-- pv_equiv track=rewrite | github.com/Leapense/problems | 32734번: Anti-Closed Subsequences/test_solution.py | is_anti_closed
-- ===== SOURCE A (Python) =====
-- def is_anti_closed(subsequence: list[int]) -> bool:
--     if not subsequence:
--         return True
--
--     s_set = set(subsequence)
--
--     for i in range(len(subsequence)):
--         for j in range(len(subsequence)):
--             x = subsequence[i]
--             y = subsequence[j]
--             target_sum = x + y
--             if target_sum in s_set:
--                 return False
--     return True
-- ===== SOURCE B (Python) =====
-- def is_anti_closed(subsequence: list[int]) -> bool:
--     # Sort the distinct values once; for each candidate target z, run the
--     # classic two-pointer sweep over the sorted array to decide whether z
--     # is the sum of two (not necessarily distinct) elements.
--     vals = sorted(set(subsequence))
--     for z in vals:
--         lo, hi = 0, len(vals) - 1
--         while lo <= hi:
--             t = vals[lo] + vals[hi]
--             if t == z:
--                 return False
--             if t < z:
--                 lo += 1
--             else:
--                 hi -= 1
--     return True
-- ===== Notes on version B (the rewrite author's own statement) =====
-- stated objective: faster
-- what changed: A tests every ordered pair of list positions against a hash set; B sorts the distinct values once and, for each candidate target z, runs a two-pointer sweep over the sorted array to decide whether z is a sum of two elements, replacing the quadratic pair enumeration per target by a linear sweep.
import Mathlib
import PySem

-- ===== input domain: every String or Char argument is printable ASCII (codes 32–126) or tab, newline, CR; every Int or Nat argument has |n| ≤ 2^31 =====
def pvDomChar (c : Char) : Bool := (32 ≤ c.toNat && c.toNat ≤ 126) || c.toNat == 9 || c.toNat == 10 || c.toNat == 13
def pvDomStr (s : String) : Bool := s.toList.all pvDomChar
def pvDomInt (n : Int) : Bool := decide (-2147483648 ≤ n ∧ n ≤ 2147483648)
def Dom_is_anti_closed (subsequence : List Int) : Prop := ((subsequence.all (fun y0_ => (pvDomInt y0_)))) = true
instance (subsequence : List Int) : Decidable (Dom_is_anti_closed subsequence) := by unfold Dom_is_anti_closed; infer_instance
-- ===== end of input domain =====

-- B sorts the distinct values once and decides each target with a two-pointer sweep;
-- A scans all ordered pairs of positions against a set.

-- ===== PORT A =====
def is_anti_closed (subsequence : List Int) : Bool :=
  if subsequence = [] then true
  else
    let s_set := PySem.Set.ofList subsequence
    -- nested for-loops with early 'return False' = short-circuiting List.any over the index ranges
    !((List.range subsequence.length).any (fun i =>
        (List.range subsequence.length).any (fun j =>
          let x := (PySem.List.pyGet? subsequence (Int.ofNat i)).getD 0
          let y := (PySem.List.pyGet? subsequence (Int.ofNat j)).getD 0
          PySem.Set.contains s_set (x + y))))

-- ===== PORT B =====
-- the 'while lo <= hi' two-pointer sweep; Nat indices: Python's hi = -1 exit is the 'lo = hi & t > z' branch
def twoPtr (vals : List Int) (z : Int) (lo hi : Nat) : Bool :=
  if h : lo ≤ hi ∧ hi < vals.length then
    let t := vals[lo]'(lt_of_le_of_lt h.1 h.2) + vals[hi]'h.2
    if t = z then true
    else if t < z then twoPtr vals z (lo + 1) hi
    else if lo < hi then twoPtr vals z lo (hi - 1) else false
  else false
termination_by hi + 1 - lo
decreasing_by all_goals omega

def is_anti_closed_alt (subsequence : List Int) : Bool :=
  let vals := PySem.List.sorted (PySem.Set.ofList subsequence) (fun x => x) false
  -- 'for z in vals: … return False' = short-circuiting any
  !(vals.any (fun z => twoPtr vals z 0 (vals.length - 1)))

-- ===== PRECONDITION & SPEC =====
def Spec_is_anti_closed (subsequence : List Int) (out : Bool) : Prop := out = is_anti_closed_alt subsequence
instance (subsequence : List Int) (out : Bool) : Decidable (Spec_is_anti_closed subsequence out) := by unfold Spec_is_anti_closed; infer_instance

-- ===== CLAIM (what is proved, stated in full; the proofs are below) =====
def Claim_equal_is_anti_closed : Prop := ∀ (subsequence : List Int), Dom_is_anti_closed subsequence → Spec_is_anti_closed subsequence (is_anti_closed subsequence)

-- ===== LEMMAS AND PROOFS =====

-- Two-pointer correctness on a list that is ≤-sorted by index: the sweep over [lo,hi] finds a
-- pair summing to z iff one exists with indices lo ≤ i ≤ j ≤ hi.
lemma twoPtr_spec (vals : List Int)
    (hmono : ∀ p q : Nat, p ≤ q → q < vals.length → vals.getD p 0 ≤ vals.getD q 0)
    (z : Int) : ∀ lo hi : Nat, hi < vals.length →
    (twoPtr vals z lo hi = true ↔
      ∃ i j : Nat, lo ≤ i ∧ i ≤ j ∧ j ≤ hi ∧ vals.getD i 0 + vals.getD j 0 = z) := by
  intro lo hi
  induction hn : hi + 1 - lo using Nat.strong_induction_on generalizing lo hi with
  | _ n ih =>
  intro hhi
  rw [twoPtr]
  by_cases hle : lo ≤ hi
  · rw [dif_pos ⟨hle, hhi⟩]
    have hlo : lo < vals.length := lt_of_le_of_lt hle hhi
    have hxg : vals[lo]'hlo = vals.getD lo 0 := (List.getD_eq_getElem _ _ hlo).symm
    have hyg : vals[hi]'hhi = vals.getD hi 0 := (List.getD_eq_getElem _ _ hhi).symm
    simp only [hxg, hyg]
    by_cases heq : vals.getD lo 0 + vals.getD hi 0 = z
    · rw [if_pos heq]
      exact iff_of_true rfl ⟨lo, hi, le_refl _, hle, le_refl _, heq⟩
    · rw [if_neg heq]
      by_cases hlt : vals.getD lo 0 + vals.getD hi 0 < z
      · rw [if_pos hlt]
        rw [ih (hi + 1 - (lo + 1)) (by omega) (lo + 1) hi rfl hhi]
        constructor
        · rintro ⟨i, j, h1, h2, h3, h4⟩; exact ⟨i, j, by omega, h2, h3, h4⟩
        · rintro ⟨i, j, h1, h2, h3, h4⟩
          refine ⟨i, j, ?_, h2, h3, h4⟩
          -- i = lo is impossible: vals[lo] + vals[j] ≤ vals[lo] + vals[hi] < z
          by_contra hc
          have hieq : i = lo := by omega
          subst hieq
          have hyle : vals.getD j 0 ≤ vals.getD hi 0 := hmono j hi h3 hhi
          omega
      · rw [if_neg hlt]
        by_cases hlh : lo < hi
        · rw [if_pos hlh]
          rw [ih (hi - 1 + 1 - lo) (by omega) lo (hi - 1) rfl (by omega)]
          constructor
          · rintro ⟨i, j, h1, h2, h3, h4⟩; exact ⟨i, j, h1, h2, by omega, h4⟩
          · rintro ⟨i, j, h1, h2, h3, h4⟩
            refine ⟨i, j, h1, h2, ?_, h4⟩
            -- j = hi is impossible: z < vals[lo] + vals[hi] ≤ vals[i] + vals[hi]
            by_contra hc
            have hjeq : j = hi := by omega
            subst hjeq
            have hxle : vals.getD lo 0 ≤ vals.getD i 0 := hmono lo i h1 (lt_of_le_of_lt h2 hhi)
            omega
        · rw [if_neg hlh]
          refine iff_of_false (by simp) ?_
          rintro ⟨i, j, h1, h2, h3, h4⟩
          have hieq : i = lo := by omega
          have hjeq : j = hi := by omega
          subst hieq; subst hjeq
          omega
  · rw [dif_neg (by omega)]
    refine iff_of_false (by simp) ?_
    rintro ⟨i, j, h1, h2, h3, _⟩; omega

-- A's pair-of-positions existence statement equals the plain element-level one.
lemma exists_pos_pair_iff (xs : List Int) :
    (∃ i < xs.length, ∃ j < xs.length, xs[i]?.getD 0 + xs[j]?.getD 0 ∈ xs)
    ↔ (∃ x ∈ xs, ∃ y ∈ xs, x + y ∈ xs) := by
  constructor
  · rintro ⟨i, hi, j, hj, hmem⟩
    rw [List.getElem?_eq_getElem hi, List.getElem?_eq_getElem hj] at hmem
    exact ⟨xs[i], List.getElem_mem hi, xs[j], List.getElem_mem hj, by simpa using hmem⟩
  · rintro ⟨x, hx, y, hy, hmem⟩
    obtain ⟨i, hi, hxi⟩ := List.getElem_of_mem hx
    obtain ⟨j, hj, hyj⟩ := List.getElem_of_mem hy
    refine ⟨i, hi, j, hj, ?_⟩
    rw [List.getElem?_eq_getElem hi, List.getElem?_eq_getElem hj]
    simpa [hxi, hyj] using hmem

-- The element-level statement equals B's: a target z ∈ vals hit by an index pair i ≤ j in vals.
lemma exists_elem_iff_indexed (xs : List Int) (vals : List Int)
    (hvals : ∀ a : Int, a ∈ vals ↔ a ∈ xs) :
    (∃ x ∈ xs, ∃ y ∈ xs, x + y ∈ xs)
    ↔ (∃ z ∈ vals, ∃ i j : Nat, 0 ≤ i ∧ i ≤ j ∧ j ≤ vals.length - 1 ∧
          vals.getD i 0 + vals.getD j 0 = z) := by
  constructor
  · rintro ⟨x, hx, y, hy, hmem⟩
    obtain ⟨i, hi, hxi⟩ := List.getElem_of_mem ((hvals x).mpr hx)
    obtain ⟨j, hj, hyj⟩ := List.getElem_of_mem ((hvals y).mpr hy)
    refine ⟨x + y, (hvals _).mpr hmem, ?_⟩
    rcases Nat.le_total i j with h | h
    · exact ⟨i, j, Nat.zero_le _, h, by omega,
        by rw [List.getD_eq_getElem _ _ hi, List.getD_eq_getElem _ _ hj, hxi, hyj]⟩
    · exact ⟨j, i, Nat.zero_le _, h, by omega,
        by rw [List.getD_eq_getElem _ _ hj, List.getD_eq_getElem _ _ hi, hxi, hyj]; ring⟩
  · rintro ⟨z, hz, i, j, _, hij, hjle, hsum⟩
    have hne : vals ≠ [] := by rintro rfl; simp at hz
    have hjlt : j < vals.length := by
      have : 0 < vals.length := List.length_pos_iff.mpr hne
      omega
    have hilt : i < vals.length := lt_of_le_of_lt hij hjlt
    rw [List.getD_eq_getElem _ _ hilt, List.getD_eq_getElem _ _ hjlt] at hsum
    exact ⟨vals[i], (hvals _).mp (List.getElem_mem hilt),
           vals[j], (hvals _).mp (List.getElem_mem hjlt),
           by rw [hsum]; exact (hvals _).mp hz⟩

-- ===== VERDICT (by name: the statement is the Claim_ definition above) =====
theorem is_anti_closed_spec : Claim_equal_is_anti_closed := by
  intro xs _
  unfold Spec_is_anti_closed is_anti_closed is_anti_closed_alt
  set vals := PySem.List.sorted (PySem.Set.ofList xs) (fun x => x) false with hv
  have hmem : ∀ a : Int, a ∈ vals ↔ a ∈ xs := by
    intro a
    rw [hv, PySem.List.mem_sorted, PySem.Set.mem_ofList]
  have hmono : ∀ p q : Nat, p ≤ q → q < vals.length → vals.getD p 0 ≤ vals.getD q 0 := by
    intro p q hpq hq
    rw [List.getD_eq_getElem _ _ (lt_of_le_of_lt hpq hq), List.getD_eq_getElem _ _ hq]
    exact PySem.List.sorted_id_getElem_mono (PySem.Set.ofList xs) hpq (hv ▸ hq)
  by_cases hnil : xs = []
  · subst hnil; decide
  · simp only [if_neg hnil]
    refine congrArg (fun b => !b) ?_
    rw [Bool.eq_iff_iff]
    have htw : ∀ z ∈ vals, (twoPtr vals z 0 (vals.length - 1) = true ↔
        ∃ i j : Nat, 0 ≤ i ∧ i ≤ j ∧ j ≤ vals.length - 1 ∧
          vals.getD i 0 + vals.getD j 0 = z) := by
      intro z hz
      have hne : vals ≠ [] := by rintro h; rw [h] at hz; simp at hz
      have hlen : 0 < vals.length := List.length_pos_iff.mpr hne
      exact twoPtr_spec vals hmono z 0 (vals.length - 1) (by omega)
    calc (List.range xs.length).any (fun i => (List.range xs.length).any (fun j =>
            PySem.Set.contains (PySem.Set.ofList xs)
              ((PySem.List.pyGet? xs (Int.ofNat i)).getD 0 + (PySem.List.pyGet? xs (Int.ofNat j)).getD 0))) = true
        ↔ (∃ x ∈ xs, ∃ y ∈ xs, x + y ∈ xs) := by
          rw [← exists_pos_pair_iff]
          simp [List.any_eq_true, PySem.Set.mem_ofList,
                PySem.List.pyGet?_natCast]
      _ ↔ vals.any (fun z => twoPtr vals z 0 (vals.length - 1)) = true := by
          rw [exists_elem_iff_indexed xs vals hmem]
          rw [List.any_eq_true]
          exact exists_congr fun z => and_congr_right fun hz => (htw z hz).symm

####

* _Aim of the task_
There is one span to return: the line holding "rw [exists_elem_iff_indexed xs" and every line after it through the end of the listing above; please give it exactly and add nothing.

* _Result of the exercise_
          rw [exists_elem_iff_indexed xs vals hmem]
          rw [List.any_eq_true]
          exact exists_congr fun z => and_congr_right fun hz => (htw z hz).symm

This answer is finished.